The good, the bad and the very bad
Ndlovu said the buildings MSF visits can be divided into three categories — the good, the bad and the very bad. "Good buildings have water, lights and people pay rent. The only problem might be overcrowding," he told IRIN. "In a bad building, the structure itself might be damaged; maybe inside they've constructed shacks and partitions and it's run by a slum lord who collect money but doesn't connect the electricity. In very bad buildings the main features are no water, toilets or electricity."
The building that Samuel Mokwena moved into in 2002 shortly after arriving from Zimbabwe would have fallen into the "good" category. There were not enough toilets and taps for the 700 residents living on six floors, but at least they worked and the rent was affordable for Mokwena and his wife who are both blind and rely on begging to earn an income.
"Here I pay R670 (US$100) a month for the room," he told IRIN. "I need a better place, but I can't afford another place."
Last month Mokwena and the other residents received an eviction notice from the building's owner who has since disconnected all but two of the taps and blocked the toilets, presumably in a bid to get them to leave. Uncollected rubbish soon began piling up in corners and the caretaker started carting away pipes for scrap. The residents, most of whom have nowhere else to go, quickly organised themselves into a committee and sought legal advice. After learning that they could not be evicted without a court order, they decided to stay put and do their best to clean and maintain the building themselves.
"Some of us have documents, some don't have," said Lot Ncube, another resident who has lived in the building since 2003. "Most of us aren't working, we're street beggars and hookers."

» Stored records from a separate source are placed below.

-- pv_equiv track=rewrite | github.com/jim0409/PythonLearning-DataStructureLearning | Algorithm_Learning/chapter07_tree_algorithm/practice/01.practice.py | Btree_create
-- ===== SOURCE A (Python) =====
-- def Btree_create(btree_deep, data):
--     btree = [0]*pow(2, btree_deep)
--     for i in range(1, len(data)):
--         level = 1
--         while btree[level] is not 0:
--             if data[i] > btree[level]:  # if the max value is inside the tree, compare them with child tree
--                 level = level * 2 + 1
--
--             else:
--                 level = level * 2
--
--         btree[level] = data[i]
--     return btree
-- ===== SOURCE B (Python) =====
-- def _insert(node, v):
--     # insert into an explicit BST (ties go left, matching A's descent rule)
--     if node is None:
--         return [v, None, None]
--     if v > node[0]:
--         node[2] = _insert(node[2], v)
--     else:
--         node[1] = _insert(node[1], v)
--     return node
--
--
-- def _fill(btree, node, idx):
--     # lay the tree out in the heap-style array: root at idx, children at 2*idx, 2*idx+1
--     if node is None:
--         return
--     btree[idx] = node[0]
--     _fill(btree, node[1], idx * 2)
--     _fill(btree, node[2], idx * 2 + 1)
--
--
-- def Btree_create(btree_deep, data):
--     btree = [0] * pow(2, btree_deep)
--     root = None
--     for v in data[1:]:
--         root = _insert(root, v)
--     _fill(btree, root, 1)
--     return btree
-- ===== Notes on version B (the rewrite author's own statement) =====
-- stated objective: alternative
-- what changed: B builds an explicit linked BST by recursive insertion and then lays it out into the heap-style array in one recursive pass, instead of A's per-element iterative index-doubling descent through the array.
-- outside the precondition, e.g. on Btree_create(2, [9, 0, 5]): A returns [0, 5, 0, 0], B returns [0, 0, 0, 5]
import Mathlib
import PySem

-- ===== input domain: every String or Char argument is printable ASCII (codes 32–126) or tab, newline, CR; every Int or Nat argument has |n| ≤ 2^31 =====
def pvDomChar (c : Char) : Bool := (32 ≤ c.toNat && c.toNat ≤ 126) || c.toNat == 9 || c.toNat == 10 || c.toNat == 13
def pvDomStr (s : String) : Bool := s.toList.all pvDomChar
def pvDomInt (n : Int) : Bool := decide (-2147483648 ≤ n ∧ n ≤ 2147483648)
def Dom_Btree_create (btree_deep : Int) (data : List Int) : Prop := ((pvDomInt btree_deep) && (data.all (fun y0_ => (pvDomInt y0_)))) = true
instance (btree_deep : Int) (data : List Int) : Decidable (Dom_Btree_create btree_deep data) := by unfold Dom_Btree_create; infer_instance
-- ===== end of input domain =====

-- B builds an explicit linked BST and then lays it out into the array in one pass,
-- instead of A's per-element iterative index-doubling descent through the array (objective: alternative).

-- ===== PORT A =====
-- the inner `while btree[level] is not 0` descent; out-of-range access is a Python
-- IndexError (excluded by Pre_), here the array is returned unchanged
def pvDescendA (btree : List Int) (level : Nat) (v : Int) : List Int :=
  if h : 1 ≤ level ∧ level < btree.length then
    if btree.getD level 0 ≠ 0 then
      if v > btree.getD level 0 then pvDescendA btree (level * 2 + 1) v
      else pvDescendA btree (level * 2) v
    else btree.set level v
  else btree
termination_by btree.length - level
decreasing_by all_goals omega

def Btree_create (btree_deep : Int) (data : List Int) : List Int :=
  (PySem.List.pyRange 1 (data.length : Int) 1).foldl
    (fun btree i => pvDescendA btree 1 (PySem.List.pyGetD data i 0))
    (List.replicate (2 ^ btree_deep.toNat) 0)

-- ===== PORT B =====
inductive pvBT : Type
  | leaf : pvBT
  | node : Int → pvBT → pvBT → pvBT
deriving DecidableEq, Repr

-- _insert: recursive BST insertion (ties go left)
def pvInsert : pvBT → Int → pvBT
  | .leaf, v => .node v .leaf .leaf
  | .node x l r, v => if v > x then .node x l (pvInsert r v) else .node x (pvInsert l v) r
theorem S_split (v : Int) :
    ∀ (l : List (Int × Int)),
    (l.map (fun cq => if v > cq.1 ∧ v ≤ cq.2 then v - cq.1 else 0)).sum
      = pvG (l.map Prod.fst) (l.map (fun cq => (max cq.1 cq.2, cq.1))) v := by
  intro l
  induction l with
  | nil => simp [pvG]
  | cons cq t ih =>
    simp only [List.map_cons, List.sum_cons, ih, pvG]
    by_cases hc : cq.1 < v
    · by_cases hq : v ≤ cq.2
      · have hmx : ¬ (max cq.1 cq.2 < v) := by omega
        simp [List.countP_cons, List.filter_cons, hc, hq, hmx]
        push_cast; ring
      · have hmx : max cq.1 cq.2 < v := by omega
        have : ¬ (v > cq.1 ∧ v ≤ cq.2) := by omega
        simp [List.countP_cons, List.filter_cons, hc, hmx, hq, this]
    · have hmx : ¬ (max cq.1 cq.2 < v) := by omega
      have : ¬ (v > cq.1 ∧ v ≤ cq.2) := by omega
      simp [List.countP_cons, List.filter_cons, hc, hmx, this]

theorem foldl_min_shift : ∀ (t : List Int) (a b : Int), t.foldl min (min a b) = min a (t.foldl min b) := by
  intro t
  induction t with
  | nil => intro a b; simp
  | cons x t ih =>
    intro a b
    simp only [List.foldl_cons]
    rw [min_assoc, ih]

theorem tail_fold (price : List Int) (m : Int) :
    ∀ (ans' : List Int) (s : Nat) (r : Int), s + ans'.length ≤ price.length →
    ((((PySem.List.enumerate ans' (s : Int)).filter (fun p => decide (p.2 = m))).map (fun p => p.1)).foldl
        (fun result i =>
          match PySem.List.pyGet? price i with
          | some pi => if result > pi then pi else result
          | none => result) r)
      = (((List.zip (price.drop s) ans').filter (fun pa => decide (pa.2 = m))).map Prod.fst).foldl min r := by
  intro ans'
  induction ans' with
  | nil => intro s r _; simp [PySem.List.enumerate_nil]
  | cons a rest ih =>
    intro s r hlen
    have hs : s < price.length := by simp at hlen; omega
    rw [PySem.List.enumerate_cons, List.drop_eq_getElem_cons hs, List.zip_cons_cons]
    have hget : PySem.List.pyGet? price (s : Int) = some price[s] := by
      rw [PySem.List.pyGet?_natCast]; simp [hs]
    have hcast : ((s : Int) + 1) = ((s + 1 : Nat) : Int) := by push_cast; ring
    by_cases ha : a = m
    · simp only [List.filter_cons, ha, decide_true, if_true, List.map_cons, List.foldl_cons, hcast]
      rw [ih (s+1) _ (by simp at hlen ⊢; omega)]
      have hmin : (match PySem.List.pyGet? price ((s:Nat) : Int) with
          | some pi => if r > pi then pi else r
          | none => r) = min r price[s] := by
        rw [hget]
        simp only []
        rw [min_def]
        by_cases h : r > price[s]
        · rw [if_pos h, if_neg (by omega)]
        · rw [if_neg h, if_pos (by omega)]
      rw [hmin]
    · simp only [List.filter_cons, decide_eq_true_eq, ha, if_false, hcast]
      rw [ih (s+1) _ (by simp at hlen ⊢; omega)]

theorem answerA_eq (price cost : List Int) :
    (PySem.List.enumerate price).foldl (fun ans idxi =>
      (PySem.List.enumerate cost).foldl (fun ans jdxj =>
        match PySem.List.pyGet? price jdxj.1 with
        | some pj =>
          if idxi.2 > jdxj.2 ∧ idxi.2 ≤ pj then
            ans.set idxi.1.toNat (ans.getD idxi.1.toNat 0 + (idxi.2 - jdxj.2))
          else ans
        | none => ans) ans)
      (List.replicate price.length 0) = price.map (dAns price cost) := by
  have h := outer_fold price cost price 0 [] rfl (by simp)
  simp only [Nat.cast_zero, List.nil_append] at h
  exact h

Paul Verryn, bishop of the Central Methodist Church, said he frequently referred residents of slum buildings facing eviction to human rights legal firms. "I know of at least four buildings where they are busy at the moment trying to evict them," he said. "I don't think [eviction] is an answer to the huge problem of poverty which is part of the fabric of the inner city."
Inner city Director Mtetwa said the city was rarely informed about evictions and only got involved when vulnerable groups such as women and children were made homeless and needed emergency shelter.
MSF has been critical of the city's lack of a coherent plan of action for tackling the problem of slum buildings, but Mtetwa said government was looking at a range of interventions including the setting up of a trust to provide for emergency accommodation and the recent creation of a migrant advisory council.
"During the course of this year there's going to be big things coming," he said. "It's going to be a long road, but it's something we have to do."